Mostrando entradas con la etiqueta continuation. Mostrar todas las entradas
Mostrando entradas con la etiqueta continuation. Mostrar todas las entradas

miércoles, 18 de enero de 2012

Fastruby 0.0.17 released: performance improvements

Fastruby is a gem which allows to execute ruby code much faster than normal, currently in a state of transition between a spike and a usable gem, it is released when possible with incremental improvements.

The main improvemens on fastruby v0.0.17 are the optimizations:
  • Direct call to CFUNC methods on ruby1.9 (speed up for native methods like Fixnum#+, Fixnum#>, etc...)
  • Refactored Ruby to C translation to use inlined code instead of anonymous functions for each expression, this avoids unnecesary C functions
  • Improvement on non-local jumps return and next to avoid setjmp when possible using normal goto's.
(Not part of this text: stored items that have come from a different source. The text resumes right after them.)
-- pv_equiv track=rewrite | github.com/davidlyness/Advent-of-Code-2015 | 25/25.py | calculate
-- ===== SOURCE A (Python) =====
-- import collections
--
-- def calculate(target_row, target_column):
--     """
--     Calculates the number present in the specified grid position.
--     :param target_row: specified row
--     :param target_column: specified column
--     :return: value at co-ordinate (target_row, target_column)
--     """
--     grid = collections.defaultdict(dict)
--     grid[1][1] = 20151125
--     current_row, current_column = 1, 1
--     while (current_row != target_row) or (current_column != target_column):
--         previous_row, previous_column = current_row, current_column
--         if previous_row == 1:
--             current_row, current_column = previous_column + 1, 1
--         else:
--             current_row, current_column = previous_row - 1, previous_column + 1
--         grid[current_row][current_column] = (grid[previous_row][previous_column] * 252533) % 33554393
--
--     return grid[target_row][target_column]
-- ===== SOURCE B (Python) =====
-- def calculate(target_row, target_column):
--     diagonal = target_row + target_column - 2
--     k = diagonal * (diagonal + 1) // 2 + (target_column - 1)
--     return (20151125 * pow(252533, k, 33554393)) % 33554393
-- ===== Notes on version B (the rewrite author's own statement) =====
-- stated objective: faster
-- what changed: Replaces the step-by-step diagonal walk (one modular multiplication per grid cell) by the closed-form 1-based diagonal index of (row, column) and one modular exponentiation via pow(b, e, m).
-- outside the precondition, e.g. on calculate(0, 5): A does not finish within the time limit, B returns 77061
import Mathlib
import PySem

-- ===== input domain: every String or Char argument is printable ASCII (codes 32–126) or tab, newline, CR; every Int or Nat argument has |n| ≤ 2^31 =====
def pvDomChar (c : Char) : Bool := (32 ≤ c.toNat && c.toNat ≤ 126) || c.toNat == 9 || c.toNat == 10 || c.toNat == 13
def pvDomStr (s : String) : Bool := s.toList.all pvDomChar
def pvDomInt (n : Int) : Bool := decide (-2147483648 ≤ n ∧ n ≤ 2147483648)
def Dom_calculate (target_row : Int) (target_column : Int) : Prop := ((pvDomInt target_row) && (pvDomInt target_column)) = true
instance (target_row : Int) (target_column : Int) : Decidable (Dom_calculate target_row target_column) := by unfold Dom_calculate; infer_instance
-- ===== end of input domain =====

-- B replaces A's cell-by-cell diagonal walk by a closed-form index plus one modular exponentiation.
-- (A mutates only its local dict; no observable side effects.)

-- ===== PORT A =====
-- A's while-loop. Python's grid dict only ever reads the cell written on the previous
-- iteration, so the loop state is (current_row, current_column, value of the current cell);
-- the fuel is exactly the number of iterations the Python loop performs when it terminates
-- (under Pre_ below); when the fuel runs out the Python loop would run forever.
def calcLoopA (tr tc : Int) : Nat → Int → Int → Int → Int
  | fuel, r, c, v =>
    if r = tr ∧ c = tc then v
    else
      match fuel with
      | 0 => v
      | n+1 =>
        if r = 1 then
          calcLoopA tr tc n (c + 1) 1 (PySem.Int.mod (v * 252533) 33554393)
        else
          calcLoopA tr tc n (r - 1) (c + 1) (PySem.Int.mod (v * 252533) 33554393)

def calculate (target_row : Int) (target_column : Int) : Int :=
  calcLoopA target_row target_column
    ((PySem.Int.floordiv ((target_row + target_column - 2) * (target_row + target_column - 1)) 2
        + target_column - 1).toNat)
    1 1 20151125

-- ===== PORT B =====
def calculate_alt (target_row : Int) (target_column : Int) : Int :=
  let diagonal := target_row + target_column - 2
  let k := PySem.Int.floordiv (diagonal * (diagonal + 1)) 2 + (target_column - 1)
  PySem.Int.mod (20151125 * PySem.Int.powMod 252533 k.toNat 33554393) 33554393

-- ===== PRECONDITION & SPEC =====
-- Pre_ excludes exactly the inputs (row < 1 or column < 1) on which A's while-loop never
-- reaches the target coordinate and so never returns (the program diverges).
def Pre_calculate (target_row : Int) (target_column : Int) : Prop :=
  1 ≤ target_row ∧ 1 ≤ target_column
instance (target_row : Int) (target_column : Int) : Decidable (Pre_calculate target_row target_column) := by unfold Pre_calculate; infer_instance

def pvWitness_calculate : Int × Int := (3, 4)

def Spec_calculate (target_row : Int) (target_column : Int) (out : Int) : Prop := out = calculate_alt target_row target_column
instance (target_row : Int) (target_column : Int) (out : Int) : Decidable (Spec_calculate target_row target_column out) := by unfold Spec_calculate; infer_instance

-- ===== CLAIM (what is proved, stated in full; the proofs are below) =====
def Claim_equal_calculate : Prop := ∀ (target_row : Int) (target_column : Int), Dom_calculate target_row target_column → Pre_calculate target_row target_column → Spec_calculate target_row target_column (calculate target_row target_column)

-- ===== LEMMAS AND PROOFS =====

-- The 1-based diagonal enumeration index (doubled, to stay division-free) is injective
-- on the quadrant row, column ≥ 1.
lemma pv_idx2_inj {r c tr tc : Int} (hr : 1 ≤ r) (hc : 1 ≤ c) (htr : 1 ≤ tr) (htc : 1 ≤ tc)
    (h : (r + c - 2) * (r + c - 1) + 2 * c = (tr + tc - 2) * (tr + tc - 1) + 2 * tc) :
    r = tr ∧ c = tc := by
  have hs : r + c = tr + tc := by
    by_contra hne
    rcases lt_or_gt_of_ne hne with hlt | hgt
    · nlinarith
    · nlinarith
  rw [hs] at h
  constructor <;> [omega; linarith]

-- Each iteration of A's loop advances the doubled diagonal index by exactly 2; if the
-- target lies exactly n steps ahead, the loop performs n modular multiplications.
lemma pv_loop_eq (tr tc : Int) (htr : 1 ≤ tr) (htc : 1 ≤ tc) :
    ∀ (n : Nat) (r c v : Int), 1 ≤ r → 1 ≤ c →
      (tr + tc - 2) * (tr + tc - 1) + 2 * tc = (r + c - 2) * (r + c - 1) + 2 * c + 2 * n →
      calcLoopA tr tc n r c v
        = if n = 0 then v else PySem.Int.mod (v * 252533 ^ n) 33554393 := by
  intro n
  induction n with
  | zero =>
    intro r c v hr hc hidx
    obtain ⟨h1, h2⟩ := pv_idx2_inj hr hc htr htc (by push_cast at hidx; linarith)
    rw [calcLoopA]
    simp [h1, h2]
  | succ n ih =>
    intro r c v hr hc hidx
    have hne : ¬(r = tr ∧ c = tc) := by
      rintro ⟨rfl, rfl⟩
      push_cast at hidx
      linarith
    have hM : (0:Int) < 33554393 := by norm_num
    rw [calcLoopA]
    simp only [hne, if_false]
    have key : ∀ r' c' : Int, 1 ≤ r' → 1 ≤ c' →
        (r' + c' - 2) * (r' + c' - 1) + 2 * c' = (r + c - 2) * (r + c - 1) + 2 * c + 2 →
        calcLoopA tr tc n r' c' (PySem.Int.mod (v * 252533) 33554393)
          = PySem.Int.mod (v * 252533 ^ (n + 1)) 33554393 := by
      intro r' c' hr' hc' hadv
      rw [ih r' c' _ hr' hc' (by push_cast at hidx ⊢; linarith)]
      rw [PySem.Int.mod_eq_emod_of_pos hM, PySem.Int.mod_eq_emod_of_pos hM]
      rcases Nat.eq_zero_or_pos n with hn0 | hn1
      · subst hn0; simp
      · rw [if_neg (Nat.pos_iff_ne_zero.mp hn1), PySem.Int.mod_eq_emod_of_pos hM]
        rw [Int.mul_emod, Int.emod_emod_of_dvd _ (dvd_refl _)]
        rw [← Int.mul_emod, pow_succ]
        ring_nf
    by_cases h1 : r = 1
    · rw [if_pos h1]
      exact key (c + 1) 1 (by linarith) le_rfl (by subst h1; ring)
    · rw [if_neg h1]
      exact key (r - 1) (c + 1) (by omega) (by linarith) (by ring)

-- ===== VERDICT (by name: the statement is the Claim_ definition above) =====
theorem calculate_spec : Claim_equal_calculate := by
  intro tr tc _ hpre
  obtain ⟨htr, htc⟩ := hpre
  unfold Spec_calculate calculate calculate_alt
  set m : Int := tr + tc - 2 with hm
  have hm0 : 0 ≤ m := by omega
  have hdvd : (2:Int) ∣ m * (m + 1) := (Int.even_mul_succ_self m).two_dvd
  have hfd : PySem.Int.floordiv (m * (m + 1)) 2 = m * (m + 1) / 2 :=
    PySem.Int.floordiv_eq_ediv_of_pos (by norm_num)
  have hexact : m * (m + 1) / 2 * 2 = m * (m + 1) := Int.ediv_mul_cancel hdvd
  have hq0 : 0 ≤ m * (m + 1) / 2 := Int.ediv_nonneg (by nlinarith) (by norm_num)
  have hkA : (0:Int) ≤ PySem.Int.floordiv (m * (m + 1)) 2 + tc - 1 := by
    rw [hfd]; omega
  -- the two fuel / exponent expressions are the same natural number
  have hfuel : (PySem.Int.floordiv ((tr + tc - 2) * (tr + tc - 1)) 2 + tc - 1).toNat
      = (PySem.Int.floordiv (m * (m + 1)) 2 + (tc - 1)).toNat := by
    congr 1
    rw [hm]
    ring_nf
  set n : Nat := (PySem.Int.floordiv (m * (m + 1)) 2 + (tc - 1)).toNat with hn
  have hcast : (n : Int) = m * (m + 1) / 2 + tc - 1 := by
    rw [hn, Int.toNat_of_nonneg (by rw [hfd] at hkA ⊢; omega), hfd]; ring
  have hidx : (tr + tc - 2) * (tr + tc - 1) + 2 * tc
      = (1 + 1 - 2) * (1 + 1 - 1) + 2 * 1 + 2 * (n : Int) := by
    rw [hcast]
    have : 2 * (m * (m + 1) / 2) = m * (m + 1) := by omega
    rw [hm] at *
    ring_nf
    ring_nf at this
    omega
  rw [hfuel, pv_loop_eq tr tc htr htc n 1 1 20151125 le_rfl le_rfl hidx]
  have hM : (0:Int) < 33554393 := by norm_num
  show (if n = 0 then (20151125:Int) else PySem.Int.mod (20151125 * 252533 ^ n) 33554393)
      = PySem.Int.mod (20151125 * PySem.Int.powMod 252533 n 33554393) 33554393
  rw [show PySem.Int.powMod 252533 n 33554393 = PySem.Int.mod (252533 ^ n) 33554393 from rfl,
      PySem.Int.mod_eq_emod_of_pos hM, PySem.Int.mod_eq_emod_of_pos hM]
  rcases Nat.eq_zero_or_pos n with h0 | hpos
  · rw [if_pos h0, h0, PySem.Int.mod_eq_emod_of_pos hM]
    norm_num
  · rw [if_neg (Nat.pos_iff_ne_zero.mp hpos), PySem.Int.mod_eq_emod_of_pos hM,
        Int.mul_emod 20151125]
    norm_num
This affects performance on ruby1.9 and ruby1.8 as well
  • Implemented scopes on C stack instead of heap when possible
And bug fixes:
The overall result of the optimi
zations (specially the one about relocating scopes on native stack) are the great time improvement on benchmark1.rb for which fastruby takes about 20-30% less time than ruby1.9


Install

You can clone the repository at github:
git clone git://github.com/tario/fastruby.git
git checkout v0.0.17
Or install it using gem install:
gem install fastruby 

Placing Ruby scopes on native stack instead of heap

Initially, at the very beginning of the project, natural translation of ruby to C lead us to translate ruby local variables as C local variables, but this implementation is wrong since ruby stack can diverge in a tree while proc and continuation objects can potentially hold references to local variable scopes (e.g. lambdas can retain references to scopes, read and write while other scopes "at the same level" can be created but in another branch). Many releases ago I solved this problem by implement a structure to support this "branching" behavior of ruby scopes, the "stack chunk" (See Fastruby 0.0.8 released with support for lambdas and Callcc puzzle on fastruby IV: Execution stack as a DAG, lambda cases for more details)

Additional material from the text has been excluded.